Claudio Nigretti

Personal information
- Full name: Claudio Javier Nigretti
- Date of birth: 11 December 1958 (age 67)
- Place of birth: Buenos Aires, Argentina
- Position: Forward

Youth career
- Lanús

Senior career*
- Years: Team / Apps / (Gls)
- 1978–1984: Lanús / 76 / (28)
- 1985–1987: Deportivo Español / 48 / (6)
- 1987–1989: Deportivo Italiano / 43 / (7)
- 1989–1990: Defensores de Belgrano / 15 / (1)
- 1990–1991: Talleres RdE / 40 / (15)
- 1991–1992: Atlético Rafaela / 31 / (6)
- 1992–1993: Los Andes
- 1993: Villa Dálmine / 13 / (2)

Managerial career
- 1993: Lanús (youth) (coordinator)
- 1995: Deportivo Español (assistant)
- 1996: Banfield (assistant)
- 1997: Deportivo Español (youth)
- 1998–1999: Deportivo Laferrere
- 2000: Estudiantes BA
- 2001: San Telmo
- 2002: Juventud Antoniana
- 2003: Provincial Osorno
- 2005: Deportes Temuco
- 2007: Unión La Calera
- 2009: Atlanta
- 2010: Provincial Osorno
- 2012–2013: Talleres RdE
- 2016: Talleres RdE

= Claudio Nigretti =

Argentine football manager and player

Claudio Javier Nigretti (born 11 December 1958) is an Argentine football manager and former player who played as a forward.

==Career==
Born in Buenos Aires, Argentina, Nigretti developed his entire career in his homeland. A product of Lanús, he started his career with them in the Primera C Metropolitana. He also played for Deportivo Español, Deportivo Italiano, Defensores de Belgrano, Talleres de Remedios de Escalada, Atlético de Rafaela, Los Andes and Villa Dálmine.

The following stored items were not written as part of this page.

-- pv_equiv track=rewrite | github.com/PhoneticsBug/Code-Workouts | workouts/Algorithm/10. October/week2/15989. 1, 2, 3 더하기 4/15989.py | solution
-- ===== SOURCE A (Python) =====
-- def solution(number):
--     dp = [[0]*4 for _ in range(number+1)]
--     dp[0][1] = 1
--     for i in range(1, number+1):
--         # 직전의 경우의 수를 하나씩 더함
--         dp[i][1] = dp[i-1][1]
--         if i >= 2:
--             dp[i][2] = dp[i-2][1] + dp[i-2][2]
--         if i >= 3:
--             dp[i][3] = dp[i-3][1] + dp[i-3][2] + dp[i-3][3]
--     result = sum(dp[number])
--     return result
-- ===== SOURCE B (Python) =====
-- def solution(number):
--     # closed form: the count of partitions of number into parts 1, 2, 3 is round((number+3)^2/12)
--     return ((number + 3) ** 2 + 6) // 12
-- ===== Notes on version B (the rewrite author's own statement) =====
-- stated objective: faster
-- what changed: Replaced the O(n) DP table over rows [*,1,2,3] by the closed form ((n+3)^2+6)//12 for the number of partitions of n into parts 1,2,3.
import Mathlib
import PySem

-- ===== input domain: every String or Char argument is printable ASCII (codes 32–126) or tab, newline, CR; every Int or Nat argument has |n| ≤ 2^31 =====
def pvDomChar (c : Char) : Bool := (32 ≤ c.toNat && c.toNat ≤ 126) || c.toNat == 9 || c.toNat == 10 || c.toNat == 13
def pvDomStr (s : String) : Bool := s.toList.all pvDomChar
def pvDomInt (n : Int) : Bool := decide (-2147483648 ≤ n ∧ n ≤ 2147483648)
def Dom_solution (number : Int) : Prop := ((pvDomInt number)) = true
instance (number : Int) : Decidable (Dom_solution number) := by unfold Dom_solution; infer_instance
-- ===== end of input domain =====

-- B replaces A's O(n) DP table by the closed form ((n+3)^2+6)//12 (objective: faster, asymptotic).

-- ===== PORT A =====
-- Python lists are ported as Arrays (O(1) indexing, as in Python); reads default to 0 / writes
-- are in-bounds no-ops out of range, but every index is in range on Pre_ (0 ≤ number).
def pvGet2 (dp : Array (Array Int)) (i j : Nat) : Int := (dp.getD i #[]).getD j 0
def pvSet2 (dp : Array (Array Int)) (i j : Nat) (v : Int) : Array (Array Int) :=
  dp.modify i (fun row => row.set! j v)

-- the three statements of A's loop body (dp[i][1] = …; if i >= 2: …; if i >= 3: …)
def pvStepA (dp : Array (Array Int)) (i : Int) : Array (Array Int) :=
  let v := pvGet2 dp (i.toNat - 1) 1
  pvSet2 dp i.toNat 1 v
def pvStepB (dp : Array (Array Int)) (i : Int) : Array (Array Int) :=
  if 2 ≤ i then
    let v := pvGet2 dp (i.toNat - 2) 1 + pvGet2 dp (i.toNat - 2) 2
    pvSet2 dp i.toNat 2 v
  else dp
def pvStepC (dp : Array (Array Int)) (i : Int) : Array (Array Int) :=
  if 3 ≤ i then
    let v := pvGet2 dp (i.toNat - 3) 1 + pvGet2 dp (i.toNat - 3) 2 + pvGet2 dp (i.toNat - 3) 3
    pvSet2 dp i.toNat 3 v
  else dp
-- the body of A's `for i in range(1, number+1)` loop
def pvStep (dp : Array (Array Int)) (i : Int) : Array (Array Int) :=
  pvStepC (pvStepB (pvStepA dp i) i) i

def solution (number : Int) : Int :=
  (((PySem.List.pyRange 1 (number + 1) 1).foldl pvStep
      (pvSet2 (Array.replicate (number + 1).toNat (Array.replicate 4 0)) 0 1 1)).getD
    number.toNat #[]).foldl (· + ·) 0

-- ===== PORT B =====
def solution_alt (number : Int) : Int := PySem.Int.floordiv ((number + 3) ^ 2 + 6) 12

-- ===== PRECONDITION & SPEC =====
-- A raises IndexError (dp[0][1] on an empty dp) for number < 0; excluded.
def Pre_solution (number : Int) : Prop := 0 ≤ number
instance (number : Int) : Decidable (Pre_solution number) := by unfold Pre_solution; infer_instance
def pvWitness_solution : Int := 5

def Spec_solution (number : Int) (out : Int) : Prop := out = solution_alt number
instance (number : Int) (out : Int) : Decidable (Spec_solution number out) := by unfold Spec_solution; infer_instance

-- ===== CLAIM (what is proved, stated in full; the proofs are below) =====
def Claim_equal_solution : Prop := ∀ (number : Int), Dom_solution number → Pre_solution number → Spec_solution number (solution number)

-- ===== LEMMAS AND PROOFS =====

-- List model of the Array dp table (proof side only)
def pvGet2L (dp : List (List Int)) (i j : Nat) : Int := (dp.getD i []).getD j 0
def pvSet2L (dp : List (List Int)) (i j : Nat) (v : Int) : List (List Int) :=
  dp.set i ((dp.getD i []).set j v)
def pvStepAL (dp : List (List Int)) (i : Int) : List (List Int) :=
  pvSet2L dp i.toNat 1 (pvGet2L dp (i.toNat - 1) 1)
def pvStepBL (dp : List (List Int)) (i : Int) : List (List Int) :=
  if 2 ≤ i then pvSet2L dp i.toNat 2 (pvGet2L dp (i.toNat - 2) 1 + pvGet2L dp (i.toNat - 2) 2) else dp
def pvStepCL (dp : List (List Int)) (i : Int) : List (List Int) :=
  if 3 ≤ i then
    pvSet2L dp i.toNat 3 (pvGet2L dp (i.toNat - 3) 1 + pvGet2L dp (i.toNat - 3) 2 + pvGet2L dp (i.toNat - 3) 3)
  else dp
def pvStepL (dp : List (List Int)) (i : Int) : List (List Int) :=
  pvStepCL (pvStepBL (pvStepAL dp i) i) i

-- the List model seen as the Array table
def pvConv (l : List (List Int)) : Array (Array Int) := (l.map List.toArray).toArray

theorem rowSet_conv (lr : List Int) (j : Nat) (v : Int) :
    lr.toArray.set! j v = (lr.set j v).toArray := by
  rw [← Array.toList_inj]; simp [Array.set!]

theorem conv_getD (l : List (List Int)) (i : Nat) :
    (pvConv l).getD i #[] = (l.getD i []).toArray := by
  unfold pvConv
  by_cases h : i < l.length
  · simp [Array.getD, h, List.getD_eq_getElem?_getD]
  · simp [Array.getD, h, List.getD_eq_getElem?_getD]

theorem conv_get (l : List (List Int)) (i j : Nat) : pvGet2 (pvConv l) i j = pvGet2L l i j := by
  unfold pvGet2 pvGet2L
  rw [conv_getD]
  generalize l.getD i [] = lr
  by_cases h : j < lr.length
  · simp [Array.getD, h, List.getD_eq_getElem?_getD]
  · simp [Array.getD, h, List.getD_eq_getElem?_getD]

theorem conv_set (l : List (List Int)) (i j : Nat) (v : Int) :
    pvSet2 (pvConv l) i j v = pvConv (pvSet2L l i j v) := by
  unfold pvSet2 pvSet2L pvConv
  rw [← Array.toList_inj]
  rw [Array.toList_modify]
  apply List.ext_getElem
  · simp [List.length_modify]
  · intro x h1 h2
    rw [List.getElem_modify]
    simp only [List.getElem_map, List.getElem_set]
    rcases eq_or_ne i x with h | h
    · subst h
      have hi : i < l.length := by simpa [List.length_modify] using h1
      rw [if_pos rfl, if_pos rfl, rowSet_conv]
      congr 2
      rw [List.getD_eq_getElem?_getD, List.getElem?_eq_getElem hi]
      rfl
    · rw [if_neg h, if_neg h]

theorem conv_stepA (l : List (List Int)) (i : Int) :
    pvStepA (pvConv l) i = pvConv (pvStepAL l i) := by
  unfold pvStepA pvStepAL
  rw [conv_get, conv_set]

theorem conv_stepB (l : List (List Int)) (i : Int) :
    pvStepB (pvConv l) i = pvConv (pvStepBL l i) := by
  unfold pvStepB pvStepBL
  split_ifs
  · rw [conv_get, conv_get, conv_set]
  · rfl

theorem conv_stepC (l : List (List Int)) (i : Int) :
    pvStepC (pvConv l) i = pvConv (pvStepCL l i) := by
  unfold pvStepC pvStepCL
  split_ifs
  · rw [conv_get, conv_get, conv_get, conv_set]
  · rfl

theorem conv_step (l : List (List Int)) (i : Int) :
    pvStep (pvConv l) i = pvConv (pvStepL l i) := by
  unfold pvStep pvStepL
  rw [conv_stepA, conv_stepB, conv_stepC]

theorem conv_foldl (xs : List Int) (l : List (List Int)) :
    xs.foldl pvStep (pvConv l) = pvConv (xs.foldl pvStepL l) := by
  induction xs generalizing l with
  | nil => rfl
  | cons x xs ih => simp only [List.foldl_cons, conv_step, ih]

-- intended contents of dp[i][2] and dp[i][3] after the loop has passed i
def rowB : Nat → Int
  | 0 => 0
  | 1 => 0
  | n + 2 => rowB n + 1

def rowC : Nat → Int
  | 0 => 0
  | 1 => 0
  | 2 => 0
  | n + 3 => 1 + rowB n + rowC n

-- the dp row i after iterations 1..k have run
def pvRow (k i : Nat) : List Int := if i ≤ k then [0, 1, rowB i, rowC i] else [0, 0, 0, 0]

-- the whole dp table (size N+1) after iterations 1..k have run
def pvDP (N k : Nat) : List (List Int) := (List.range (N + 1)).map (pvRow k)

theorem set_map_range {α : Type} (m i : Nat) (f : Nat → α) (y : α) :
    ((List.range m).map f).set i y = (List.range m).map (fun x => if x = i then y else f x) := by
  apply List.ext_getElem
  · simp
  · intro j h1 h2
    simp only [List.getElem_set, List.getElem_map, List.getElem_range]
    rcases eq_or_ne i j with h | h
    · subst h; simp
    · rw [if_neg h, if_neg (Ne.symm h)]

theorem getD_map_range' {α : Type} (m i : Nat) (f : Nat → α) (d : α) (hi : i < m) :
    ((List.range m).map f).getD i d = f i := by
  rw [List.getD_eq_getElem?_getD]
  simp [hi]

theorem pvSet2L_map_range (m i j : Nat) (f : Nat → List Int) (v : Int) (hi : i < m) :
    pvSet2L ((List.range m).map f) i j v
      = (List.range m).map (fun x => if x = i then (f i).set j v else f x) := by
  unfold pvSet2L
  rw [getD_map_range' m i f [] hi, set_map_range m i f _]

theorem pvGet2L_map_range (m i j : Nat) (f : Nat → List Int) (hi : i < m) :
    pvGet2L ((List.range m).map f) i j = (f i).getD j 0 := by
  unfold pvGet2L
  rw [getD_map_range' m i f [] hi]

theorem pvDP_init (N : Nat) :
    pvSet2L (List.replicate (N + 1) ([0, 0, 0, 0] : List Int)) 0 1 1 = pvDP N 0 := by
  unfold pvSet2L pvDP
  apply List.ext_getElem
  · simp
  · intro j h1 h2
    simp only [List.getElem_set, List.getElem_map, List.getElem_range, List.getD,
      List.getElem_replicate]
    rcases j with _ | j <;> simp [pvRow, rowB, rowC]

-- dp rows after each of the three statements of iteration i = k+1
def pvRowA (k x : Nat) : List Int := if x = k + 1 then [0, 1, 0, 0] else pvRow k x
def pvRowB (k x : Nat) : List Int := if x = k + 1 then [0, 1, rowB (k + 1), 0] else pvRow k x

theorem stageA (N k : Nat) (hk : k < N) :
    pvStepAL ((List.range (N + 1)).map (pvRow k)) ((k : Int) + 1)
      = (List.range (N + 1)).map (pvRowA k) := by
  unfold pvStepAL
  have hn : ((k : Int) + 1).toNat = k + 1 := by omega
  rw [hn]
  simp only [show k + 1 - 1 = k from rfl]
  rw [pvGet2L_map_range (N + 1) k 1 (pvRow k) (by omega),
    pvSet2L_map_range (N + 1) (k + 1) 1 (pvRow k) _ (by omega)]
  apply List.map_congr_left
  intro x _
  unfold pvRowA pvRow
  rcases eq_or_ne x (k + 1) with h | h
  · simp [h]
  · simp [h]

theorem stageB (N k : Nat) (hk : k < N) :
    pvStepBL ((List.range (N + 1)).map (pvRowA k)) ((k : Int) + 1)
      = (List.range (N + 1)).map (pvRowB k) := by
  unfold pvStepBL
  have hn : ((k : Int) + 1).toNat = k + 1 := by omega
  rw [hn]
  simp only [show k + 1 - 2 = k - 1 from rfl]
  rcases k with _ | k'
  · rw [if_neg (by norm_num)]
    apply List.map_congr_left
    intro x _
    unfold pvRowA pvRowB
    rcases eq_or_ne x 1 with h | h <;> simp [h, rowB]
  · rw [if_pos (by push_cast; omega)]
    rw [pvGet2L_map_range (N + 1) (k' + 1 - 1) 1 (pvRowA (k' + 1)) (by omega),
      pvGet2L_map_range (N + 1) (k' + 1 - 1) 2 (pvRowA (k' + 1)) (by omega),
      pvSet2L_map_range (N + 1) (k' + 1 + 1) 2 (pvRowA (k' + 1)) _ (by omega)]
    apply List.map_congr_left
    intro x _
    simp only [show k' + 1 - 1 = k' from rfl]
    unfold pvRowA pvRowB pvRow
    rcases eq_or_ne x (k' + 1 + 1) with h | h
    · have h1 : ¬ (k' = k' + 1 + 1) := by omega
      have h2 : k' ≤ k' + 1 := by omega
      simp [h, h1, h2]
      rw [show k' + 1 + 1 = k' + 2 from rfl, rowB]
      ring
    · simp [h]

theorem stageC (N k : Nat) (hk : k < N) :
    pvStepCL ((List.range (N + 1)).map (pvRowB k)) ((k : Int) + 1)
      = (List.range (N + 1)).map (pvRow (k + 1)) := by
  unfold pvStepCL
  have hn : ((k : Int) + 1).toNat = k + 1 := by omega
  rw [hn]
  simp only [show k + 1 - 3 = k - 2 from rfl]
  rcases k with _ | _ | k'
  · rw [if_neg (by norm_num)]
    apply List.map_congr_left
    intro x _
    unfold pvRowB pvRow
    rcases eq_or_ne x 1 with h | h
    · simp [h, rowC]
    · simp [h]
      split_ifs with h1 h2 h2 <;> first | rfl | omega
  · rw [if_neg (by norm_num)]
    apply List.map_congr_left
    intro x _
    unfold pvRowB pvRow
    rcases eq_or_ne x 2 with h | h
    · simp [h, rowC]
    · simp [h]
      split_ifs with h1 h2 h2 <;> first | rfl | omega
  · rw [if_pos (by push_cast; omega)]
    rw [pvGet2L_map_range (N + 1) (k' + 2 - 2) 1 (pvRowB (k' + 2)) (by omega),
      pvGet2L_map_range (N + 1) (k' + 2 - 2) 2 (pvRowB (k' + 2)) (by omega),
      pvGet2L_map_range (N + 1) (k' + 2 - 2) 3 (pvRowB (k' + 2)) (by omega),
      pvSet2L_map_range (N + 1) (k' + 2 + 1) 3 (pvRowB (k' + 2)) _ (by omega)]
    apply List.map_congr_left
    intro x _
    simp only [show k' + 2 - 2 = k' from rfl]
    unfold pvRowB pvRow
    rcases eq_or_ne x (k' + 2 + 1) with h | h
    · have h1 : ¬ (k' = k' + 2 + 1) := by omega
      have h2 : k' ≤ k' + 2 := by omega
      simp [h, h1, h2]
      rw [show k' + 2 + 1 = k' + 3 from rfl, rowC]
    · simp [h]
      split_ifs with h1 h2 h2 <;> first | rfl | omega

theorem pvStepL_dp (N k : Nat) (hk : k < N) :
    pvStepL (pvDP N k) ((k : Int) + 1) = pvDP N (k + 1) := by
  unfold pvStepL pvDP
  rw [stageA N k hk, stageB N k hk, stageC N k hk]

theorem pvFold_dp (N k : Nat) (hk : k ≤ N) :
    (PySem.List.pyRange 1 ((k : Int) + 1) 1).foldl pvStepL (pvDP N 0) = pvDP N k := by
  induction k with
  | zero => rw [PySem.List.pyRange_one_eq_nil (by norm_num)]; rfl
  | succ k ih =>
    have h1 : ((k : Int) + 1 + 1) = (((k + 1 : Nat) : Int) + 1) := by push_cast; ring
    have := PySem.List.pyRange_one_succ_right (a := 1) (b := (k : Int) + 1) (by omega)
    rw [← h1, this, List.foldl_append, ih (by omega)]
    simpa using pvStepL_dp N k hk

theorem rowB_eq (n : Nat) : rowB n = ((n / 2 : Nat) : Int) := by
  induction n using Nat.strong_induction_on with
  | _ n ih =>
    match n with
    | 0 => rfl
    | 1 => rfl
    | n + 2 =>
      rw [rowB, ih n (by omega)]
      have : (n + 2) / 2 = n / 2 + 1 := by omega
      rw [this]; push_cast; ring

theorem key_m (m : Nat) : ((m + 3) ^ 2 + 6) / 12 = 1 + m / 2 + (m ^ 2 + 6) / 12 := by
  obtain ⟨q, s, hs, rfl⟩ : ∃ q s, s < 6 ∧ m = 6 * q + s := ⟨m / 6, m % 6, by omega, by omega⟩
  have h1 : (6 * q + s + 3) ^ 2 = 36 * (q * q) + 12 * (q * s) + 36 * q + (s * s + 6 * s + 9) := by ring
  have h2 : (6 * q + s) ^ 2 = 36 * (q * q) + 12 * (q * s) + s * s := by ring
  rw [h1, h2]
  generalize q * q = A at *
  generalize q * s = P at *
  interval_cases s <;> omega

theorem total_eq (n : Nat) : 1 + rowB n + rowC n = ((((n + 3) ^ 2 + 6) / 12 : Nat) : Int) := by
  induction n using Nat.strong_induction_on with
  | _ n ih =>
    match n with
    | 0 => rfl
    | 1 => rfl
    | 2 => rfl
    | n + 3 =>
      have ihn := ih n (by omega)
      rw [rowC, rowB_eq (n + 3)]
      have hk := key_m (n + 3)
      have e : n + 3 + 3 = n + 6 := by omega
      rw [e, hk]
      push_cast
      push_cast at ihn
      linarith

theorem solution_closed (n : Nat) : solution (n : Int) = 1 + rowB n + rowC n := by
  unfold solution
  have h0 : ((n : Int) + 1).toNat = n + 1 := by omega
  have hrep : Array.replicate (n + 1) (Array.replicate 4 (0 : Int))
      = pvConv (List.replicate (n + 1) [0, 0, 0, 0]) := by
    unfold pvConv
    rw [← List.toArray_replicate, ← List.toArray_replicate]
    congr 1
    simp
  rw [h0, hrep, conv_set, pvDP_init n, conv_foldl, pvFold_dp n n (le_refl n)]
  have hn : (n : Int).toNat = n := by omega
  rw [hn]
  unfold pvDP
  rw [conv_getD, getD_map_range' (n + 1) n (pvRow n) [] (by omega)]
  rw [List.foldl_toArray]
  simp [pvRow, List.foldl]

-- ===== VERDICT (by name: the statement is the Claim_ definition above) =====
theorem solution_spec : Claim_equal_solution := by
  intro number _ hpre
  unfold Spec_solution solution_alt
  lift number to Nat using hpre with n
  rw [solution_closed n, total_eq n]
  have : ((n : Int) + 3) ^ 2 + 6 = (((n + 3) ^ 2 + 6 : Nat) : Int) := by push_cast; ring
  rw [this]
  exact_mod_cast (PySem.Int.floordiv_natCast ((n + 3) ^ 2 + 6) 12).symm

As a football coach, Nigretti started his career as coordinator for the Lanús youth teams in 1994–95 and assistant coach for Deportivo Español and Banfield.

As a head coach, he started leading Deportivo Laferrere in 1998. The next years, he coached Estudiantes de Buenos Aires, winning the 1999–00 Primera B Metropolitana, San Telmo and Juventud Antoniana before moving to Chile to led Provincial Osorno in 2003. With Provincial Osorno, he qualified to the 2003 Copa Sudamericana after winning the Pre-Copa Sudamericana Tournament.

In Chile, Nigretti also led Deportes Temuco in 2005, Unión La Calera in 2007 and Provincial Osorno again in 2010.

Back to Argentina, Nigretti coached Atlanta in 2009 and Talleres de Remedios de Escalada.